Thank God Americans aren't dumb enough to let their money rot in an account that gives virtually no benefit.

FDIC insurance certainly has value; sure you're not getting much (or any) returns, but, it's just the extreme end of the risk/reward spectrum.
If we were in an environment where the bank failure rate exceeded 1%, then I would say, sure, thats an OK investment, but that high of a BFR has not been seen. If we were then the investment landscape is much worse than FDIC could insure, rendering itself useless and in all likelihood would deplete itself within a few years (depending on which banks and how much capital gets hit of course).

Then again, Americans have other options to park their assets that are far better places of retaining capital AND growth at the same time, housing being one, stocks being another, bonds being the third worst. So FDIC is about as good as BFR will ever lend you, and currently that means what I noted above - a dumb fucking decision.

Hmm, I’m not sure I agree. Everyone who had their money at SVB got it back thanks to FDIC insurance. Bank failures do happen, in the real world. Just because they’re currently rare doesn’t mean a black swan can’t happen
The Personal Savings Rate on this graph includes money saved via investments. It's not just a Savings Account tracker.

They take what people make, then subtract out money spent on goods, services, and taxes, and interest payments. The money left over is what is considered.

Winter is coming.
in fundamental terms, the savings rate needs to be higher than the depreciation rate or the net value of the economy decreases (hard and fast)

negative savings rates are hard and brutal depression territory.

This chart is hard to interpret, because it's depicting the change in a ratio over time, without necessarily showing the trends of the underlying measurements.

Thankfully, there's another chart that's linked from the first chart, representing personal savings rate:

https://fred.stlouisfed.org/series/PSAVERT

So I guess personal savings rate is falling over time (from ~10% between 1960 and 1990, to ~5% in 2000 and beyond), and gross national income is growing (and maybe even accelerating), which is why the ratio of one to the other has a more pronounced decrease.

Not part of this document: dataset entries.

-- pv_equiv track=rewrite | github.com/albuquef/Metaheuristics-Codes | src/GA_Himmelblau-Function.py | SumBits_XY
-- ===== SOURCE A (Python) =====
-- def SumBits_XY(chromosome):
--
--     z,t = 0,1
--     xbit_sum = 0
--     for i in range((len(chromosome)//2)):
--         xbit = chromosome[-t]*(2**z)
--         xbit_sum += xbit
--         t+=1
--         z+=1
--
--     z,t = 0,1+(len(chromosome)//2)
--     ybit_sum = 0
--     for i in range((len(chromosome)//2)):
--         ybit = chromosome[-t]*(2**z)
--         ybit_sum += ybit
--         t+=1
--         z+=1
--
--     return xbit_sum,ybit_sum
-- ===== SOURCE B (Python) =====
-- def SumBits_XY(chromosome):
--     L = len(chromosome)
--     half = L // 2
--
--     def horner(bits):
--         acc = 0
--         for b in bits:
--             acc = acc * 2 + b
--         return acc
--
--     x = horner(chromosome[L - half:L])
--     y = horner(chromosome[L - 2 * half:L - half])
--     return x, y
-- ===== Notes on version B (the rewrite author's own statement) =====
-- stated objective: faster
-- what changed: Replaces the two index-counting loops with chromosome[-t]*(2**z) by slicing the two halves and folding each with Horner's rule (acc = acc*2 + bit), avoiding negative indexing and per-step bignum exponentiation.
import Mathlib
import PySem

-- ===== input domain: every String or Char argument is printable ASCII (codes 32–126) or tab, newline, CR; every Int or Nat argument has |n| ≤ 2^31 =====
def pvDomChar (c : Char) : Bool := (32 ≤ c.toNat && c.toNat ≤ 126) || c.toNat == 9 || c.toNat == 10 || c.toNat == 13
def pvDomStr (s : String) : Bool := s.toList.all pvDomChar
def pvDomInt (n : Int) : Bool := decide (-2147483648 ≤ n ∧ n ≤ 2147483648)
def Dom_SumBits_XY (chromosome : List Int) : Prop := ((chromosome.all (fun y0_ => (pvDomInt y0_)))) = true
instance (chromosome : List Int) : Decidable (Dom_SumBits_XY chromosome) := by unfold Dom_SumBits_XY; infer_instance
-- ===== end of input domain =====

-- B replaces A's two index-counting loops (chromosome[-t] * 2**z) by slicing the two
-- halves and folding each with Horner's rule (no per-step 2**z power); objective: faster.


-- ===== PORT A =====
-- state is (z, t, bit_sum); chromosome[-t] is PySem.List.pyGet? with negative index,
-- defaulted (the default is never used: 1 ≤ t ≤ len on every iteration)
def SumBits_XY (chromosome : List Int) : Int × Int :=
  let half := chromosome.length / 2
  let xst := (List.range half).foldl
    (fun (st : Int × Int × Int) _ =>
      (st.1 + 1, st.2.1 + 1,
        st.2.2 + (PySem.List.pyGet? chromosome (-st.2.1)).getD 0 * 2 ^ st.1.toNat))
    (0, 1, 0)
  let yst := (List.range half).foldl
    (fun (st : Int × Int × Int) _ =>
      (st.1 + 1, st.2.1 + 1,
        st.2.2 + (PySem.List.pyGet? chromosome (-st.2.1)).getD 0 * 2 ^ st.1.toNat))
    (0, 1 + (half : Int), 0)
  (xst.2.2, yst.2.2)

-- ===== PORT B =====
def pvHorner (bits : List Int) : Int :=
  bits.foldl (fun acc b => acc * 2 + b) 0

def SumBits_XY_alt (chromosome : List Int) : Int × Int :=
  let L : Int := chromosome.length
  let half : Int := PySem.Int.floordiv L 2
  let x := pvHorner (PySem.List.slice chromosome (some (L - half)) (some L))
  let y := pvHorner (PySem.List.slice chromosome (some (L - 2 * half)) (some (L - half)))
  (x, y)

-- ===== PRECONDITION & SPEC =====
def Spec_SumBits_XY (chromosome : List Int) (out : Int × Int) : Prop := out = SumBits_XY_alt chromosome
instance (chromosome : List Int) (out : Int × Int) : Decidable (Spec_SumBits_XY chromosome out) := by unfold Spec_SumBits_XY; infer_instance

-- ===== CLAIM (what is proved, stated in full; the proofs are below) =====
def Claim_equal_SumBits_XY : Prop := ∀ (chromosome : List Int), Dom_SumBits_XY chromosome → Spec_SumBits_XY chromosome (SumBits_XY chromosome)

-- ===== LEMMAS AND PROOFS =====

-- LSB-first value of a bit list: lsbVal [b0, b1, …] = Σ bᵢ · 2^i
def lsbVal : List Int → Int
  | [] => 0
  | b :: bs => b + 2 * lsbVal bs

theorem lsbVal_append_single (xs : List Int) (b : Int) :
    lsbVal (xs ++ [b]) = lsbVal xs + b * 2 ^ xs.length := by
  induction xs with
  | nil => simp [lsbVal]
  | cons a as ih => simp [lsbVal, ih, pow_succ]; ring

theorem horner_eq_lsb (l : List Int) : ∀ a : Int,
    l.foldl (fun acc b => acc * 2 + b) a = a * 2 ^ l.length + lsbVal l.reverse := by
  induction l with
  | nil => intro a; simp [lsbVal]
  | cons b bs ih =>
    intro a
    simp only [List.foldl_cons, ih, List.reverse_cons, lsbVal_append_single,
      List.length_cons, List.length_reverse, pow_succ]
    ring

-- invariant of A's loop: starting at (z, t, s) = (0, o+1, 0), after k iterations the
-- state is (k, o+k+1, lsbVal of the k reversed bits starting o from the end)
theorem loopA_inv (cs : List Int) (o : Nat) : ∀ k : Nat, o + k ≤ cs.length →
    (List.range k).foldl
      (fun (st : Int × Int × Int) _ =>
        (st.1 + 1, st.2.1 + 1,
          st.2.2 + (PySem.List.pyGet? cs (-st.2.1)).getD 0 * 2 ^ st.1.toNat))
      (0, (o : Int) + 1, 0)
      = ((k : Int), (o : Int) + (k : Int) + 1, lsbVal ((cs.reverse.drop o).take k)) := by
  intro k
  induction k with
  | zero => intro _; simp [lsbVal]
  | succ k ih =>
    intro hk
    have hk' : o + k ≤ cs.length := by omega
    rw [List.range_succ, List.foldl_append, ih hk']
    simp only [List.foldl_cons, List.foldl_nil]
    have hlen : o + k + 1 ≤ cs.length := hk
    have hget : PySem.List.pyGet? cs (-(((o : Int) + (k : Int) + 1))) =
        some (cs[cs.length - (o + k + 1)]'(by omega)) := by
      have h1 : ((o : Int) + (k : Int) + 1) = ((o + k + 1 : Nat) : Int) := by push_cast; ring
      rw [h1, PySem.List.pyGet?_neg_natCast cs (o + k + 1) (by omega) (by omega)]
      exact List.getElem?_eq_getElem (by omega)
    have hkd : k < (cs.reverse.drop o).length := by simp; omega
    have htake : (cs.reverse.drop o).take (k + 1)
        = (cs.reverse.drop o).take k ++ [(cs.reverse.drop o)[k]'hkd] := by
      rw [List.take_add_one, List.getElem?_eq_getElem hkd]; rfl
    have helem : (cs.reverse.drop o)[k]'hkd = cs[cs.length - (o + k + 1)]'(by omega) := by
      rw [List.getElem_drop, List.getElem_reverse]
      congr 1; omega
    rw [htake, lsbVal_append_single, hget]
    have hlt : ((cs.reverse.drop o).take k).length = k := by simp; omega
    have hz : ((k : Int)).toNat = k := by omega
    rw [hlt, hz, helem]
    refine Prod.ext (by push_cast; ring) (Prod.ext (by push_cast; ring) ?_)
    rfl

theorem floordiv_two_natCast (n : Nat) : PySem.Int.floordiv (n : Int) 2 = ((n / 2 : Nat) : Int) := by
  exact_mod_cast PySem.Int.floordiv_natCast n 2

-- ===== VERDICT (by name: the statement is the Claim_ definition above) =====
theorem SumBits_XY_spec : Claim_equal_SumBits_XY := by
  intro cs _
  unfold Spec_SumBits_XY SumBits_XY SumBits_XY_alt pvHorner
  simp only
  set n := cs.length with hn
  set h := n / 2 with hh
  have h2 : 2 * h ≤ n := by omega
  have hfd : PySem.Int.floordiv (n : Int) 2 = (h : Int) := floordiv_two_natCast n
  rw [hfd]
  have hxA := loopA_inv cs 0 h (by omega)
  have hyA := loopA_inv cs h h (by omega)
  simp only [Nat.cast_zero, zero_add] at hxA
  have hsx : PySem.List.slice cs (some ((n : Int) - (h : Int))) (some (n : Int))
      = cs.drop (n - h) := by
    have e1 : (n : Int) - (h : Int) = ((n - h : Nat) : Int) := by omega
    rw [e1, PySem.List.slice_natCast]
    apply List.take_of_length_le
    simp [hn]
  have hsy : PySem.List.slice cs (some ((n : Int) - 2 * (h : Int))) (some ((n : Int) - (h : Int)))
      = (cs.drop (n - 2 * h)).take h := by
    have e1 : (n : Int) - 2 * (h : Int) = ((n - 2 * h : Nat) : Int) := by omega
    have e2 : (n : Int) - (h : Int) = ((n - h : Nat) : Int) := by omega
    rw [e1, e2, PySem.List.slice_natCast]
    congr 1
    omega
  have e0 : (1 + (h : Int)) = (h : Int) + 1 := by ring
  rw [hsx, hsy, horner_eq_lsb, horner_eq_lsb, hxA, e0, hyA]
  have hxl : (cs.drop (n - h)).reverse = cs.reverse.take h := by
    rw [List.reverse_drop]
    congr 1; omega
  have hyl : ((cs.drop (n - 2 * h)).take h).reverse = (cs.reverse.drop h).take h := by
    rw [List.drop_reverse, List.take_reverse]
    have e1 : (cs.take (n - h)).length = n - h := by simp [hn]
    rw [e1, List.drop_take]
    have g1 : cs.length - h - (n - h - h) = h := by omega
    have g2 : n - h - h = n - 2 * h := by omega
    rw [g1, g2]
  rw [hxl, hyl]
  simp [List.drop_zero]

Yet I wonder how this data squares with this report from last month:

"The US economy's safety net is bigger than anyone thought"

https://www.businessinsider.com/us-household-savings-estimat...

1. Business Insider is a clickbait publication. You should probably find a better source for any information.

2. Savings rate is a point in time metrics -- d/dt if you wish. A safety net would be the 'area under the curve'.

3. The savings rate is dropping because of increased unemployment and increasing inflation.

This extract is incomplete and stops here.